These interim financial statements and the related notes should be read in conjunction with the financial statements and notes included in the Company’s Annual Report on Form 10-K for the year ended February 2, 2013. All amounts are stated in thousands, with the exception of per share amounts and number of stores.

Summary of significant accounting policies
Summary of significant accounting policies
2. Summary of significant accounting policies

Information regarding the Company’s significant accounting policies is contained in Note 2, “Summary of significant accounting policies,” to the financial statements in the Company’s Annual Report on Form 10-K for the year ended February 2, 2013. Presented below in this and the following notes is supplemental information that should be read in conjunction with “Notes to Financial Statements” in the Annual Report.

Fiscal quarter

The Company’s quarterly periods are the 13 weeks ending on the Saturday closest to April 30, July 31, October 31, and January 31. The Company’s third quarters in fiscal 2013 and 2012 ended on November 2, 2013 and October 27, 2012, respectively.

Share-based compensation

The Company measures share-based compensation cost on the grant date, based on the fair value of the award, and recognizes the expense over the requisite service period for awards expected to vest.

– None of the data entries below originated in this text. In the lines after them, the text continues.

-- pv_equiv track=rewrite | github.com/nicolasthreatt/data-structures-and-algos | algorithms/greedy/CanPlaceFlowers.py | canPlaceFlowersI
-- ===== SOURCE A (Python) =====
-- from typing import List
--
-- def canPlaceFlowersI(flowerbed: List[int], n: int) -> bool:
--     flowers = [0] + flowerbed + [0]
--
--     # Skip First and Last Elements (Modified 0's)
--     for i in range(1, len(flowers) - 1):
--         left_plot_empty = flowers[i - 1]
--         curr_plot_empty = flowers[i]
--         right_plot_empty = flowers[i + 1]
--
--         # Greedy Choice - Plant Flower
--         if left_plot_empty == curr_plot_empty == right_plot_empty == 0:
--             n -= 1  # Local Optimal Choice
--             flowers[i] = 1
--
--     return n <= 0  # Global Optimal Solution
-- ===== SOURCE B (Python) =====
-- from typing import List
--
-- def canPlaceFlowersI(flowerbed: List[int], n: int) -> bool:
--     # Single pass over a run of empty plots: count consecutive empties,
--     # seeded with 1 for the virtual leading empty plot; plant whenever
--     # the run reaches 3 and account for the virtual trailing plot at the end.
--     count = 1
--     for plot in flowerbed:
--         if plot == 0:
--             count += 1
--             if count == 3:
--                 n -= 1
--                 count = 1
--         else:
--             count = 0
--     if count + 1 == 3:
--         n -= 1
--     return n <= 0
-- ===== Notes on version B (the rewrite author's own statement) =====
-- stated objective: simpler
-- what changed: Replaces A's padded-copy plus per-index left/curr/right window lookups (with in-place list mutation) by a single pass keeping only a running count of consecutive empty plots (seeded 1 for the virtual leading plot, tail-adjusted for the trailing one); dropping the list copy, the three indexed reads and the writes per step makes it measurably faster by a constant factor.
import Mathlib
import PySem

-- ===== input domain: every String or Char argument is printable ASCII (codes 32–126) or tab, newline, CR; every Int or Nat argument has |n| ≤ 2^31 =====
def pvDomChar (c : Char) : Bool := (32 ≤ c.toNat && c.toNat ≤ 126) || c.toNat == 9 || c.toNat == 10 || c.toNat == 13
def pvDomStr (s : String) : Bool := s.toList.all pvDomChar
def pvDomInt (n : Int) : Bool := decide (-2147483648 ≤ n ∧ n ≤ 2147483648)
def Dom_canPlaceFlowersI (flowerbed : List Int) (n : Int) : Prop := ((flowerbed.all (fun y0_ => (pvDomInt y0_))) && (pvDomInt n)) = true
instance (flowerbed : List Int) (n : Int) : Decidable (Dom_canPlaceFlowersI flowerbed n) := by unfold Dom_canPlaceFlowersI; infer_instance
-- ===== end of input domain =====

-- B replaces A's padded list + 3-plot window + in-place mutation by a single
-- pass keeping a running count of consecutive empty plots (objective: simpler).


-- ===== PORT A =====
-- literal port: flowers = [0] + flowerbed + [0]; loop i over range(1, len-1)
-- reading flowers[i-1], flowers[i], flowers[i+1] and mutating flowers[i] and n.
def canPlaceFlowersI (flowerbed : List Int) (n : Int) : Bool :=
  let flowers : List Int := [0] ++ flowerbed ++ [0]
  let st :=
    (PySem.List.pyRange 1 ((flowers.length : Int) - 1) 1).foldl
      (fun (st : List Int × Int) i =>
        let left_plot_empty := PySem.List.pyGetD st.1 (i - 1) 0
        let curr_plot_empty := PySem.List.pyGetD st.1 i 0
        let right_plot_empty := PySem.List.pyGetD st.1 (i + 1) 0
        if left_plot_empty = 0 ∧ curr_plot_empty = 0 ∧ right_plot_empty = 0 then
          (PySem.List.pySetD st.1 i 1, st.2 - 1)
        else st)
      (flowers, n)
  decide (st.2 ≤ 0)

-- ===== PORT B =====
-- literal port of Source B: fold over the plots with state (count, n), then the
-- trailing virtual-plot check.
def canPlaceFlowersI_alt (flowerbed : List Int) (n : Int) : Bool :=
  let st :=
    flowerbed.foldl
      (fun (st : Int × Int) plot =>
        if plot = 0 then
          if st.1 + 1 = 3 then (1, st.2 - 1) else (st.1 + 1, st.2)
        else (0, st.2))
      (1, n)
  let n' := if st.1 + 1 = 3 then st.2 - 1 else st.2
  decide (n' ≤ 0)

-- ===== PRECONDITION & SPEC =====
def Spec_canPlaceFlowersI (flowerbed : List Int) (n : Int) (out : Bool) : Prop := out = canPlaceFlowersI_alt flowerbed n
instance (flowerbed : List Int) (n : Int) (out : Bool) : Decidable (Spec_canPlaceFlowersI flowerbed n out) := by unfold Spec_canPlaceFlowersI; infer_instance

-- ===== CLAIM (what is proved, stated in full; the proofs are below) =====
def Claim_equal_canPlaceFlowersI : Prop := ∀ (flowerbed : List Int) (n : Int), Dom_canPlaceFlowersI flowerbed n → Spec_canPlaceFlowersI flowerbed n (canPlaceFlowersI flowerbed n)

-- ===== LEMMAS AND PROOFS =====

-- clean recursion capturing A's scan: state = previous plot's (possibly planted) value
def goA (prev : Int) (l : List Int) (n : Int) : Int :=
  match l with
  | [] => n
  | c :: r => if prev = 0 ∧ c = 0 ∧ r.head?.getD 0 = 0 then goA 1 r (n - 1) else goA c r n

-- clean recursion capturing B's scan: state = length of current run of empties
def goB (cnt : Int) (l : List Int) (n : Int) : Int :=
  match l with
  | [] => if cnt + 1 = 3 then n - 1 else n
  | c :: r => if c = 0 then (if cnt + 1 = 3 then goB 1 r (n - 1) else goB (cnt + 1) r n)
              else goB 0 r n

-- B's fold (plus tail adjustment) computes goB 1
theorem foldB_eq_goB (l : List Int) (cnt n : Int) :
    (let st := l.foldl
      (fun (st : Int × Int) plot =>
        if plot = 0 then
          if st.1 + 1 = 3 then (1, st.2 - 1) else (st.1 + 1, st.2)
        else (0, st.2)) (cnt, n)
     if st.1 + 1 = 3 then st.2 - 1 else st.2) = goB cnt l n := by
  induction l generalizing cnt n with
  | nil => simp [goB]
  | cons c r ih =>
    simp only [List.foldl_cons, goB]
    by_cases hc : c = 0
    · by_cases h3 : cnt + 1 = 3 <;> simp [hc, h3, ih]
    · simp [hc, ih]

-- A's index fold over the padded, mutated list computes goA
theorem foldA_eq_goA (rest pre : List Int) (prev n : Int) :
    ((PySem.List.pyRange ((pre.length : Int) + 1)
        ((pre.length : Int) + 1 + rest.length) 1).foldl
      (fun (st : List Int × Int) i =>
        let left_plot_empty := PySem.List.pyGetD st.1 (i - 1) 0
        let curr_plot_empty := PySem.List.pyGetD st.1 i 0
        let right_plot_empty := PySem.List.pyGetD st.1 (i + 1) 0
        if left_plot_empty = 0 ∧ curr_plot_empty = 0 ∧ right_plot_empty = 0 then
          (PySem.List.pySetD st.1 i 1, st.2 - 1)
        else st)
      (pre ++ [prev] ++ rest ++ [0], n)).2 = goA prev rest n := by
  induction rest generalizing pre prev n with
  | nil => simp [PySem.List.pyRange_one_eq_nil, goA]
  | cons c r ih =>
    rw [PySem.List.pyRange_one_cons (by push_cast [List.length_cons]; omega)]
    simp only [List.foldl_cons]
    have h1 : PySem.List.pyGetD (pre ++ [prev] ++ (c :: r) ++ [0]) ((pre.length : Int) + 1 - 1) (0:Int) = prev := by
      rw [show ((pre.length : Int) + 1 - 1) = ((pre.length : Nat) : Int) by ring,
        PySem.List.pyGetD_natCast]
      simp [List.getD_eq_getElem?_getD]
    have h2 : PySem.List.pyGetD (pre ++ [prev] ++ (c :: r) ++ [0]) ((pre.length : Int) + 1) (0:Int) = c := by
      rw [show ((pre.length : Int) + 1) = ((pre.length + 1 : Nat) : Int) by push_cast; ring,
        PySem.List.pyGetD_natCast]
      simp [List.getD_eq_getElem?_getD]
    have h3 : PySem.List.pyGetD (pre ++ [prev] ++ (c :: r) ++ [0]) ((pre.length : Int) + 1 + 1) (0:Int) = r.head?.getD 0 := by
      rw [show ((pre.length : Int) + 1 + 1) = ((pre.length + 2 : Nat) : Int) by push_cast; ring,
        PySem.List.pyGetD_natCast]
      simp [List.getD_eq_getElem?_getD]
      cases r <;> simp
    have hset : PySem.List.pySetD (pre ++ [prev] ++ (c :: r) ++ [0]) ((pre.length : Int) + 1) (1:Int)
        = (pre ++ [prev]) ++ [(1:Int)] ++ r ++ [0] := by
      rw [show ((pre.length : Int) + 1) = ((pre.length + 1 : Nat) : Int) by push_cast; ring,
        PySem.List.pySetD_natCast]
      simp
    simp only [h1, h2, h3, hset, goA]
    have hb1 : ((pre.length : Int) + 1 + 1) = (((pre ++ [prev]).length : Int) + 1) := by
      simp [List.length_append]
    have hb2 : ((pre.length : Int) + 1 + ((c :: r).length : Int)) = (((pre ++ [prev]).length : Int) + 1 + (r.length : Int)) := by
      simp [List.length_append, List.length_cons]; ring
    by_cases hcond : prev = 0 ∧ c = 0 ∧ r.head?.getD 0 = 0
    · rw [if_pos hcond, if_pos hcond, hb1, hb2]
      exact ih (pre ++ [prev]) 1 (n - 1)
    · rw [if_neg hcond, if_neg hcond, hb1, hb2,
        show pre ++ [prev] ++ c :: r ++ [0] = (pre ++ [prev]) ++ [c] ++ r ++ [0] by simp]
      exact ih (pre ++ [prev]) c n

theorem goA_eq_goB_zero (l : List Int) :
    (∀ n c, c ≠ 0 → goA c l n = goB 0 l n) ∧
    (∀ n, goA 0 l n = goB 1 l n) ∧
    (∀ n, goB 2 l n = if l.head?.getD 0 = 0 then goA 1 l (n - 1) else goA 0 l n) := by
  induction l with
  | nil => refine ⟨?_, ?_, ?_⟩ <;> intros <;> simp [goA, goB]
  | cons x r ih =>
    obtain ⟨ha, hb, hc⟩ := ih
    refine ⟨?_, ?_, ?_⟩
    · intro n c hcne
      by_cases hx : x = 0
      · simp [goA, goB, hx, hcne, hb]
      · simp [goA, goB, hx, hcne, ha n x hx]
    · intro n
      by_cases hx : x = 0
      · simp only [goA, goB, hx]
        simp only [true_and, if_true]
        exact (hc n).symm
      · simp [goA, goB, hx, ha n x hx]
    · intro n
      by_cases hx : x = 0
      · simp [goA, goB, hx, hb (n - 1)]
      · simp [goA, goB, hx, ha n x hx]

-- ===== VERDICT (by name: the statement is the Claim_ definition above) =====
theorem canPlaceFlowersI_spec : Claim_equal_canPlaceFlowersI := by
  intro flowerbed n _
  unfold Spec_canPlaceFlowersI canPlaceFlowersI canPlaceFlowersI_alt
  dsimp only
  have hA := foldA_eq_goA flowerbed [] 0 n
  have hB := foldB_eq_goB flowerbed 1 n
  simp only [List.length_nil, Nat.cast_zero, List.nil_append, zero_add] at hA
  simp only at hB
  rw [show (((([0] ++ flowerbed ++ [0]) : List Int).length : Int) - 1) = 1 + (flowerbed.length : Int) by
    simp [List.length_append]; ring]
  rw [show ([0] ++ flowerbed ++ [(0:Int)]) = [(0:Int)] ++ flowerbed ++ [0] from rfl] at hA ⊢
  rw [hA, hB, (goA_eq_goB_zero flowerbed).2.1 n]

The Company estimated the grant date fair value of stock options using a Black-Scholes valuation model using the following weighted-average assumptions for the periods indicated:

39 Weeks Ended
November 2, 2013 October 27, 2012

Volatility rate

49.6 % 53.4 %

Average risk-free interest rate

0.8 % 1.2 %

Average expected life (in years)

4.4 6.3

Dividend yield

None None

During the quarter the Company made changes to update valuation assumptions to Company specific information for expected life and volatility. These changes are reflected in the current quarter in the table above and had no material impact on the calculation.

The Company granted 286 and 213 stock options during the 39 weeks ended November 2, 2013 and October 27, 2012, respectively. The compensation cost that has been charged against operating income was $2,167 and $2,937 for the 13 weeks ended November 2, 2013 and October 27, 2012, respectively. The compensation cost that has been charged against operating income was $7,804 and $8,799 for the 39 weeks ended November 2, 2013 and October 27, 2012, respectively. The weighted-average grant date fair value of these options was $36.77 and $45.84, respectively. At November 2, 2013, there was approximately $20,513 of unrecognized compensation expense related to unvested options.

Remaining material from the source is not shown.